**EXERCISE:** Search the records for the word "input" and report each line that has it.

Source data
-- pv_equiv track=rewrite | github.com/DevelopmentCats/AppBinHub | scripts/config.py | normalize_architecture
-- ===== SOURCE A (Python) =====
-- ARCHITECTURE_MAPPING = {
--     # Common architecture names to standard names
--     'x86_64': 'x86_64',
--     'amd64': 'x86_64',
--     'x64': 'x86_64',
--     'intel': 'x86_64',
--     'i386': 'i386',
--     'i686': 'i386',
--     '32bit': 'i386',
--     'armv7l': 'armv7l',
--     'armhf': 'armv7l',
--     'arm': 'armv7l',
--     'aarch64': 'aarch64',
--     'arm64': 'aarch64',
--     # Add more as needed
-- }
--
-- def normalize_architecture(arch_string):
--     """Normalize architecture string to standard format"""
--     if not arch_string:
--         return 'x86_64'  # Default to x86_64
--
--     arch_lower = arch_string.lower()
--
--     # Direct mapping first
--     if arch_lower in ARCHITECTURE_MAPPING:
--         return ARCHITECTURE_MAPPING[arch_lower]
--
--     # Pattern matching for complex strings
--     if any(x in arch_lower for x in ['x86_64', 'amd64', 'x64']):
--         return 'x86_64'
--     elif any(x in arch_lower for x in ['i386', 'i686', '32bit']):
--         return 'i386'
--     elif any(x in arch_lower for x in ['aarch64', 'arm64']):
--         return 'aarch64'
--     elif 'arm' in arch_lower:
--         return 'armv7l'
--
--     # Default fallback
--     return 'x86_64'
-- ===== SOURCE B (Python) =====
-- # Single ordered rules table; the dict lookup of A is redundant (every key's
-- # value agrees with the pattern cascade / default), so B drops it.
-- RULES = [
--     ('x86_64', ('x86_64', 'amd64', 'x64')),
--     ('i386', ('i386', 'i686', '32bit')),
--     ('aarch64', ('aarch64', 'arm64')),
--     ('armv7l', ('arm',)),
-- ]
--
-- def normalize_architecture(arch_string):
--     """Normalize architecture string to standard format"""
--     if not arch_string:
--         return 'x86_64'
--     arch_lower = arch_string.lower()
--     for canonical, patterns in RULES:
--         if any(p in arch_lower for p in patterns):
--             return canonical
--     return 'x86_64'
-- ===== Notes on version B (the rewrite author's own statement) =====
-- stated objective: simpler
-- what changed: Replaced A's dict lookup plus if/elif cascade by one ordered rules table scanned by a single loop; the dict is dropped entirely because every key's mapped value coincides with the pattern cascade's (or the default's) answer.
import Mathlib
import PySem

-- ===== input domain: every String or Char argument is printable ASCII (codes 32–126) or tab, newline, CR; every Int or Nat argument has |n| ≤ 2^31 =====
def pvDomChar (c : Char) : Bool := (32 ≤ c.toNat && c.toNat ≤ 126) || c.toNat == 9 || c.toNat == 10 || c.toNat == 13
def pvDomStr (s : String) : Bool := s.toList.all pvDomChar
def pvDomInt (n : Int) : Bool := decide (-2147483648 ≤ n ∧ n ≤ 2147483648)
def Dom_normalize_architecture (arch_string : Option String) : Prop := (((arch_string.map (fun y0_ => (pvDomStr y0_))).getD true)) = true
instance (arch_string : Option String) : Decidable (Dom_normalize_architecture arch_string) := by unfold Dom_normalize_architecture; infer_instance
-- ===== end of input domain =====

-- B replaces A's dict lookup + if/elif cascade with a single ordered rules table
-- scanned by one loop (the dict is provably redundant); objective: simpler.

-- ===== PORT A =====
def ARCHITECTURE_MAPPING : PySem.Dict String String := PySem.Dict.ofList
  [("x86_64", "x86_64"), ("amd64", "x86_64"), ("x64", "x86_64"), ("intel", "x86_64"),
   ("i386", "i386"), ("i686", "i386"), ("32bit", "i386"),
   ("armv7l", "armv7l"), ("armhf", "armv7l"), ("arm", "armv7l"),
   ("aarch64", "aarch64"), ("arm64", "aarch64")]

def normalize_architecture (arch_string : Option String) : String :=
  match arch_string with
  | none => "x86_64"
  | some s =>
    if s = "" then "x86_64"
    else
      let arch_lower := PySem.Str.lower s
      match ARCHITECTURE_MAPPING.get? arch_lower with
      | some v => v
      | none =>
        if ["x86_64", "amd64", "x64"].any (fun x => PySem.Str.isIn x arch_lower) then "x86_64"
        else if ["i386", "i686", "32bit"].any (fun x => PySem.Str.isIn x arch_lower) then "i386"
        else if ["aarch64", "arm64"].any (fun x => PySem.Str.isIn x arch_lower) then "aarch64"
        else if PySem.Str.isIn "arm" arch_lower then "armv7l"
        else "x86_64"

-- ===== PORT B =====
def RULES : List (String × List String) :=
  [("x86_64", ["x86_64", "amd64", "x64"]),
   ("i386", ["i386", "i686", "32bit"]),
   ("aarch64", ["aarch64", "arm64"]),
   ("armv7l", ["arm"])]

def firstRule : List (String × List String) → String → String
  | [], _ => "x86_64"
  | (canonical, patterns) :: rest, arch_lower =>
    if patterns.any (fun p => PySem.Str.isIn p arch_lower) then canonical
    else firstRule rest arch_lower

def normalize_architecture_alt (arch_string : Option String) : String :=
  match arch_string with
  | none => "x86_64"
  | some s =>
    if s = "" then "x86_64"
    else firstRule RULES (PySem.Str.lower s)

-- ===== PRECONDITION & SPEC =====
def Spec_normalize_architecture (arch_string : Option String) (out : String) : Prop := out = normalize_architecture_alt arch_string
instance (arch_string : Option String) (out : String) : Decidable (Spec_normalize_architecture arch_string out) := by unfold Spec_normalize_architecture; infer_instance

-- ===== CLAIM (what is proved, stated in full; the proofs are below) =====
def Claim_equal_normalize_architecture : Prop := ∀ (arch_string : Option String), Dom_normalize_architecture arch_string → Spec_normalize_architecture arch_string (normalize_architecture arch_string)

-- ===== LEMMAS AND PROOFS =====

-- the literal dict, evaluated
theorem arch_mapping_eq : ARCHITECTURE_MAPPING = PySem.Dict.mk
  [("x86_64", "x86_64"), ("amd64", "x86_64"), ("x64", "x86_64"), ("intel", "x86_64"),
   ("i386", "i386"), ("i686", "i386"), ("32bit", "i386"),
   ("armv7l", "armv7l"), ("armhf", "armv7l"), ("arm", "armv7l"),
   ("aarch64", "aarch64"), ("arm64", "aarch64")] := by
  decide

-- on every lowered string the A-side body equals the single table scan
theorem body_eq (al : String) :
    (match ARCHITECTURE_MAPPING.get? al with
     | some v => v
     | none =>
       if ["x86_64", "amd64", "x64"].any (fun x => PySem.Str.isIn x al) then "x86_64"
       else if ["i386", "i686", "32bit"].any (fun x => PySem.Str.isIn x al) then "i386"
       else if ["aarch64", "arm64"].any (fun x => PySem.Str.isIn x al) then "aarch64"
       else if PySem.Str.isIn "arm" al then "armv7l"
       else "x86_64") = firstRule RULES al := by
  by_cases h1 : al = "x86_64"; · subst h1; decide
  by_cases h2 : al = "amd64"; · subst h2; decide
  by_cases h3 : al = "x64"; · subst h3; decide
  by_cases h4 : al = "intel"; · subst h4; decide
  by_cases h5 : al = "i386"; · subst h5; decide
  by_cases h6 : al = "i686"; · subst h6; decide
  by_cases h7 : al = "32bit"; · subst h7; decide
  by_cases h8 : al = "armv7l"; · subst h8; decide
  by_cases h9 : al = "armhf"; · subst h9; decide
  by_cases h10 : al = "arm"; · subst h10; decide
  by_cases h11 : al = "aarch64"; · subst h11; decide
  by_cases h12 : al = "arm64"; · subst h12; decide
  have hget : ARCHITECTURE_MAPPING.get? al = none := by
    rw [arch_mapping_eq]
    simp [PySem.Dict.get?_mk_cons,
      Ne.symm h1, Ne.symm h2, Ne.symm h3, Ne.symm h4, Ne.symm h5, Ne.symm h6,
      Ne.symm h7, Ne.symm h8, Ne.symm h9, Ne.symm h10, Ne.symm h11, Ne.symm h12, PySem.Dict.get?]
  rw [hget]
  simp only [firstRule, RULES, List.any_cons, List.any_nil, Bool.or_false]

-- ===== VERDICT (by name: the statement is the Claim_ definition above) =====
theorem normalize_architecture_spec : Claim_equal_normalize_architecture := by
  intro arch_string _
  unfold Spec_normalize_architecture normalize_architecture normalize_architecture_alt
  match arch_string with
  | none => rfl
  | some s =>
    by_cases hs : s = ""
    · simp [hs]
    · simp only [hs, if_false]
      exact body_eq (PySem.Str.lower s)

**ANSWER TO THE PROBLEM:**
-- ===== input domain: every String or Char argument is printable ASCII (codes 32–126) or tab, newline, CR; every Int or Nat argument has |n| ≤ 2^31 =====
-- ===== end of input domain =====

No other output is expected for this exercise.